What is the Meaning of Suffering?

In my early twenties, I’ve had some former friends I once worked for tell me that if you plead the blood of Jesus, God will protect you from any potential problems or hardships you may have and will bless you immensely with prosperity. Upon hearing this, I recited this form of prayer almost every day for about a month, until one day I accidentally rear-ended my pickup truck into another vehicle on my way home from work.

Prior to the accident, I had decided to quit working for these friends due to a combination of personality differences and what turned into an emotionally abusive working environment. Because I had walked away so abruptly, they withheld my paycheque as a way of punishing me for leaving them. Admittedly, I had been living somewhat carelessly around that time, and I was flat-broke after my truck was written off. But after explaining to them what had happened with my accident, I was met with merciless condemnation. Rather than asking whether I was doing okay, their response was that I needed to reconcile with God and I had deserved what had happened to me.

I had severed ties with these people after a prolonged process of back-an-fourth bickering, but I can’t help feeling tremendously sorry for people who have such an outlook on life. It made me wonder, how can anyone who call themselves Christians willfully lack so much empathy in response to someone else’s misfortune? Forgiveness has never been my strongest quality, and dealing with such treatment from people I once thought I could trust as godly friends has almost made me consider atheism. But one thing I did learn from this experience, among many others, was that a person’s personal theology determines their way of thinking – which usually translates outwardly in how they live their lives and treat others.

Although pleading the blood of Jesus is a charismatic method of prayer that isn’t explicitly mentioned in the Bible, I see nothing intrinsically wrong with this practice. However, what doesn’t sit well with me is when prayer becomes an inherently selfish tool intended to manipulate God as though He were some kind of genie who grants us wishes. This type of theology, in my own perspective, seems to lead people to become so inwardly focused that they become numb to the feelings and needs of others, place more value on acquiring material wealth and act as though everyone else’s existence revolves around serving them. This, among other reasons, is why I’ve grown to find postmodern, Americanized Christianity (in particular, Prosperity Theology), so repulsive.

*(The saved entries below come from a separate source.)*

-- pv_equiv track=rewrite | github.com/Krouli-TUDUDU/Alg_4343_Gerashchenkova | Gerashchenkova_Mariya_4343_lb1/with_log.py | first_info
-- ===== SOURCE A (Python) =====
-- def first_info(h, n):
--     min_h = h[0]
--     pos = 0
--     for i in range(1, n):
--         if h[i] < min_h:
--             min_h = h[i]
--             pos = i
--
--     run = 1
--     i = pos + 1
--     while i < n and h[i] == min_h:
--         run += 1
--         i += 1
--
--     max_size = run
--     down = n - min_h
--     if max_size > down:
--         max_size = down
--
--     return pos, min_h, max_size
-- ===== SOURCE B (Python) =====
-- def first_info(h, n):
--     min_h, pos, run = h[0], 0, 1
--     for i in range(1, n):
--         v = h[i]
--         if v < min_h:
--             min_h, pos, run = v, i, 1
--         elif v == min_h and i == pos + run:
--             run += 1
--     down = n - min_h
--     return pos, min_h, min(run, down)
-- ===== Notes on version B (the rewrite author's own statement) =====
-- stated objective: simpler
-- what changed: Fuses A's two sequential passes (argmin loop, then a separate while-loop counting the run of the minimum) into a single forward pass that maintains min, position and run length together, resetting the run on a new minimum and extending it only contiguously.
import Mathlib
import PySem

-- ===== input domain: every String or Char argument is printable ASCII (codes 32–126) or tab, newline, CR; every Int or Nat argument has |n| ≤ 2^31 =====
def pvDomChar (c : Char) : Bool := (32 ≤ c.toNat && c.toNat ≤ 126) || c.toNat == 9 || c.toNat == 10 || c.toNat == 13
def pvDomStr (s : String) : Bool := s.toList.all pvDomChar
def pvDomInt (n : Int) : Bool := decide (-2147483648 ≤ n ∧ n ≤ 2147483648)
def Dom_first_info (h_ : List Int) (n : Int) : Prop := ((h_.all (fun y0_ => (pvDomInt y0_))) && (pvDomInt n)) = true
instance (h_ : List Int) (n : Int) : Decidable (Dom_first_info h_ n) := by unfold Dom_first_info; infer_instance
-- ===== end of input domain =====

-- B fuses A's two passes (argmin, then a while-loop counting the run of the minimum)
-- into one forward pass maintaining (min, pos, run) together; objective: simpler.

-- ===== PORT A =====
-- the while-loop 'while i < n and h[i] == min_h: run += 1; i += 1', returning run
def fiWhile (h_ : List Int) (n min_h i run : Int) : Int :=
  if h : i < n ∧ PySem.List.pyGetD h_ i 0 = min_h then
    fiWhile h_ n min_h (i + 1) (run + 1)
  else run
termination_by (n - i).toNat
decreasing_by omega

def first_info (h_ : List Int) (n : Int) : Int × Int × Int :=
  let s := (PySem.List.pyRange 1 n 1).foldl
    (fun (st : Int × Int) i =>
      if PySem.List.pyGetD h_ i 0 < st.1 then (PySem.List.pyGetD h_ i 0, i) else st)
    (PySem.List.pyGetD h_ 0 0, 0)
  let run := fiWhile h_ n s.1 (s.2 + 1) 1
  let max_size := run
  let down := n - s.1
  let max_size := if max_size > down then down else max_size
  (s.2, s.1, max_size)

-- ===== PORT B =====
def first_info_alt (h_ : List Int) (n : Int) : Int × Int × Int :=
  let s := (PySem.List.pyRange 1 n 1).foldl
    (fun (st : Int × Int × Int) i =>
      if PySem.List.pyGetD h_ i 0 < st.1 then (PySem.List.pyGetD h_ i 0, i, 1)
      else if PySem.List.pyGetD h_ i 0 = st.1 ∧ i = st.2.1 + st.2.2 then (st.1, st.2.1, st.2.2 + 1)
      else st)
    (PySem.List.pyGetD h_ 0 0, 0, 1)
  let down := n - s.1
  (s.2.1, s.1, min s.2.2 down)

-- ===== PRECONDITION & SPEC =====
-- A raises IndexError when h is empty (h[0]) or when n exceeds len(h); exactly those inputs are excluded.
def Pre_first_info (h_ : List Int) (n : Int) : Prop := h_ ≠ [] ∧ n ≤ h_.length

instance (h_ : List Int) (n : Int) : Decidable (Pre_first_info h_ n) := by
  unfold Pre_first_info; infer_instance

def pvWitness_first_info : List Int × Int := ([3, 1, 1, 2], 4)

def Spec_first_info (h_ : List Int) (n : Int) (out : Int × Int × Int) : Prop := out = first_info_alt h_ n
instance (h_ : List Int) (n : Int) (out : Int × Int × Int) : Decidable (Spec_first_info h_ n out) := by unfold Spec_first_info; infer_instance

-- ===== CLAIM (what is proved, stated in full; the proofs are below) =====
def Claim_equal_first_info : Prop := ∀ (h_ : List Int) (n : Int), Dom_first_info h_ n → Pre_first_info h_ n → Spec_first_info h_ n (first_info h_ n)

-- ===== LEMMAS AND PROOFS =====

-- abbreviations used only in proofs
def gA (h_ : List Int) (i : Int) : Int := PySem.List.pyGetD h_ i 0

def stepA (h_ : List Int) (st : Int × Int) (i : Int) : Int × Int :=
  if PySem.List.pyGetD h_ i 0 < st.1 then (PySem.List.pyGetD h_ i 0, i) else st

def stepB (h_ : List Int) (st : Int × Int × Int) (i : Int) : Int × Int × Int :=
  if PySem.List.pyGetD h_ i 0 < st.1 then (PySem.List.pyGetD h_ i 0, i, 1)
  else if PySem.List.pyGetD h_ i 0 = st.1 ∧ i = st.2.1 + st.2.2 then (st.1, st.2.1, st.2.2 + 1)
  else st

def idxs (m : Nat) : List Int := (List.range m).map (fun k : Nat => (1 : Int) + (k : Int))

theorem idxs_succ (m : Nat) : idxs (m + 1) = idxs m ++ [(1 : Int) + (m : Int)] := by
  simp [idxs, List.range_succ]

theorem fiWhile_stop (h_ : List Int) (n m i run : Int)
    (h : ¬ (i < n ∧ PySem.List.pyGetD h_ i 0 = m)) :
    fiWhile h_ n m i run = run := by
  rw [fiWhile]; simp [h]

theorem fiWhile_step (h_ : List Int) (n m i run : Int)
    (h : i < n ∧ PySem.List.pyGetD h_ i 0 = m) :
    fiWhile h_ n m i run = fiWhile h_ n m (i + 1) (run + 1) := by
  rw [fiWhile]; simp [h]

-- bumping the bound of the while-loop by one: the new index b is counted only
-- if the loop reached it, i.e. made exactly b - i steps
theorem fiWhile_bump (h_ : List Int) (m b : Int) :
    ∀ (i run : Int), i ≤ b →
    fiWhile h_ (b + 1) m i run =
      (if PySem.List.pyGetD h_ b 0 = m ∧ b = i + (fiWhile h_ b m i run - run)
       then fiWhile h_ b m i run + 1 else fiWhile h_ b m i run) := by
  intro i
  induction hk : (b - i).toNat generalizing i with
  | zero =>
    intro run hib
    have hbi : i = b := by omega
    subst hbi
    have hstop : ¬ (i < i ∧ PySem.List.pyGetD h_ i 0 = m) := by omega
    rw [fiWhile_stop h_ i m i run hstop]
    by_cases hg : PySem.List.pyGetD h_ i 0 = m
    · rw [fiWhile_step h_ (i+1) m i run ⟨by omega, hg⟩,
          fiWhile_stop h_ (i+1) m (i+1) (run+1) (by omega)]
      rw [if_pos ⟨hg, by omega⟩]
    · rw [fiWhile_stop h_ (i+1) m i run (fun hc => hg hc.2)]
      rw [if_neg (fun hc => hg hc.1)]
  | succ k ih =>
    intro run hib
    have hlt : i < b := by omega
    by_cases hg : PySem.List.pyGetD h_ i 0 = m
    · rw [fiWhile_step h_ (b+1) m i run ⟨by omega, hg⟩,
          fiWhile_step h_ b m i run ⟨hlt, hg⟩]
      rw [ih (i + 1) (by omega) (run + 1) (by omega)]
      by_cases hc : PySem.List.pyGetD h_ b 0 = m ∧ b = (i+1) + (fiWhile h_ b m (i+1) (run+1) - (run+1))
      · rw [if_pos hc, if_pos (⟨hc.1, by omega⟩ :
          PySem.List.pyGetD h_ b 0 = m ∧ b = i + (fiWhile h_ b m (i+1) (run+1) - run))]
      · rw [if_neg hc, if_neg (fun h2 => hc ⟨h2.1, by omega⟩)]
    · rw [fiWhile_stop h_ (b+1) m i run (fun hc => hg hc.2),
          fiWhile_stop h_ b m i run (fun hc => hg hc.2)]
      rw [if_neg (fun hc => by omega)]

-- the A-fold's position stays within [0, m]
theorem stepA_pos_bound (h_ : List Int) (m : Nat) :
    0 ≤ ((idxs m).foldl (stepA h_) (gA h_ 0, 0)).2 ∧
    ((idxs m).foldl (stepA h_) (gA h_ 0, 0)).2 ≤ m := by
  induction m with
  | zero => simp [idxs]
  | succ k ih =>
    rw [idxs_succ, List.foldl_append]
    simp only [List.foldl_cons, List.foldl_nil]
    set s := (idxs k).foldl (stepA h_) (gA h_ 0, 0) with hs
    obtain ⟨h1, h2⟩ := ih
    unfold stepA
    split <;> constructor <;> push_cast <;> omega

-- main invariant: the fused fold over indices 1..m computes A's fold state
-- together with the run length A's while-loop would report with bound 1+m
theorem fused_inv (h_ : List Int) (m : Nat) :
    (idxs m).foldl (stepB h_) (gA h_ 0, 0, 1) =
      (((idxs m).foldl (stepA h_) (gA h_ 0, 0)).1,
       ((idxs m).foldl (stepA h_) (gA h_ 0, 0)).2,
       fiWhile h_ (1 + (m : Int)) (((idxs m).foldl (stepA h_) (gA h_ 0, 0)).1)
         (((idxs m).foldl (stepA h_) (gA h_ 0, 0)).2 + 1) 1) := by
  induction m with
  | zero =>
    simp only [idxs, List.range_zero, List.map_nil, List.foldl_nil, Nat.cast_zero]
    rw [fiWhile_stop h_ (1 + 0) (gA h_ 0) (0 + 1) 1 (by omega)]
  | succ k ih =>
    rw [idxs_succ, List.foldl_append, List.foldl_append]
    simp only [List.foldl_cons, List.foldl_nil]
    rw [ih]
    set s := (idxs k).foldl (stepA h_) (gA h_ 0, 0) with hs
    have hposb := stepA_pos_bound h_ k
    rw [← hs] at hposb
    have hb : (1 : Int) + ((k + 1 : Nat) : Int) = (1 + (k : Int)) + 1 := by push_cast; ring
    unfold stepA stepB
    by_cases hlt : PySem.List.pyGetD h_ (1 + (k : Int)) 0 < s.1
    · rw [if_pos hlt, if_pos hlt]
      rw [hb, fiWhile_stop h_ ((1 + (k:Int)) + 1) (PySem.List.pyGetD h_ (1 + (k:Int)) 0)
            ((1 + (k:Int)) + 1) 1 (by omega)]
    · rw [if_neg hlt, if_neg hlt]
      have hbump := fiWhile_bump h_ s.1 (1 + (k : Int)) (s.2 + 1) 1 (by omega)
      rw [hb, hbump]
      by_cases hc : PySem.List.pyGetD h_ (1 + (k:Int)) 0 = s.1 ∧
          (1 : Int) + (k : Int) = s.2 + fiWhile h_ (1 + (k:Int)) s.1 (s.2 + 1) 1
      · rw [if_pos hc, if_pos (⟨hc.1, by omega⟩ :
          PySem.List.pyGetD h_ (1 + (k:Int)) 0 = s.1 ∧
          (1 : Int) + (k : Int) = (s.2 + 1) + (fiWhile h_ (1 + (k:Int)) s.1 (s.2 + 1) 1 - 1))]
      · rw [if_neg hc, if_neg (fun h2 => hc ⟨h2.1, by omega⟩)]

theorem min_eq_ite (a b : Int) : min a b = if a > b then b else a := by
  split <;> omega

-- ===== VERDICT (by name: the statement is the Claim_ definition above) =====
theorem first_info_spec : Claim_equal_first_info := by
  intro h_ n _ _
  unfold Spec_first_info first_info first_info_alt
  by_cases hn : n ≤ 1
  · rw [PySem.List.pyRange_one_eq_nil (show n ≤ 1 from hn)]
    simp only [List.foldl_nil]
    rw [fiWhile_stop h_ n (PySem.List.pyGetD h_ 0 0) (0 + 1) 1 (by omega)]
    rw [min_eq_ite]
  · have hm : n = 1 + (((n - 1).toNat : Nat) : Int) := by omega
    have hrange : PySem.List.pyRange 1 n 1 = idxs (n - 1).toNat := by
      rw [PySem.List.pyRange_one]; rfl
    have hA : (fun (st : Int × Int) i =>
        if PySem.List.pyGetD h_ i 0 < st.1 then (PySem.List.pyGetD h_ i 0, i) else st)
        = stepA h_ := rfl
    have hB : (fun (st : Int × Int × Int) i =>
        if PySem.List.pyGetD h_ i 0 < st.1 then (PySem.List.pyGetD h_ i 0, i, 1)
        else if PySem.List.pyGetD h_ i 0 = st.1 ∧ i = st.2.1 + st.2.2
          then (st.1, st.2.1, st.2.2 + 1) else st)
        = stepB h_ := rfl
    simp only [hrange]
    rw [show (PySem.List.pyGetD h_ 0 0) = gA h_ 0 from rfl]
    rw [hA, hB, fused_inv h_ (n - 1).toNat]
    rw [← hm, min_eq_ite]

It’s not uncommon to hear the phrase, ‘God wants us to be happy,’ but is that actually true? What if what makes us happy turns out to be harmful to ourselves and others? What comes as a shock to many who pray for such things like money, good health, companionship or general happiness is when life goes sideways and they receive the opposite of what they asked for. Situations like these can cause people to become discouraged and easily question their beliefs. C.S. Lewis once quoted in God in the Dock,

“I didn’t go to religion to make me happy. I always knew a bottle of Port would do that. If you want a religion to make you feel really comfortable, I certainly don’t recommend Christianity.”

With all the corruption, abuse, murder, rape, violence, disease and death that happens throughout the world, it can be extremely difficult for people to imagine how a God of love can allow for such things to happen. Some Evangelical friends of mine who used to be involved in international ministries used to tell me how seeing all the injustice and suffering in underdeveloped countries made them question their belief in the existence of God. Mother Teresa, who lived and served among the poor in India throughout her life, was especially no stranger to experiencing such darkness.

Many Christians, especially in North America, seem to believe that merely believing or accepting Christ in our hearts instantly renders people to be happy all the time, when in reality it can have a tendency to produce the opposite effect. I’d like to think most people who initially experience God’s grace for the first time ought to be told that their lives will actually become even more difficult than ever before. If they aren’t, then they are being deceived.

While I believe making the initial step to give one’s life to Christ is a step in the right direction, what many people tend to forget is that a cleansing of the soul does not work like instantly wiping streaks off a window, but more like the gradual scraping of grime and debris that was calcified over years of buildup. Striving for holiness is a process that spans a lifetime, just as there’s a difference between justification and sanctification.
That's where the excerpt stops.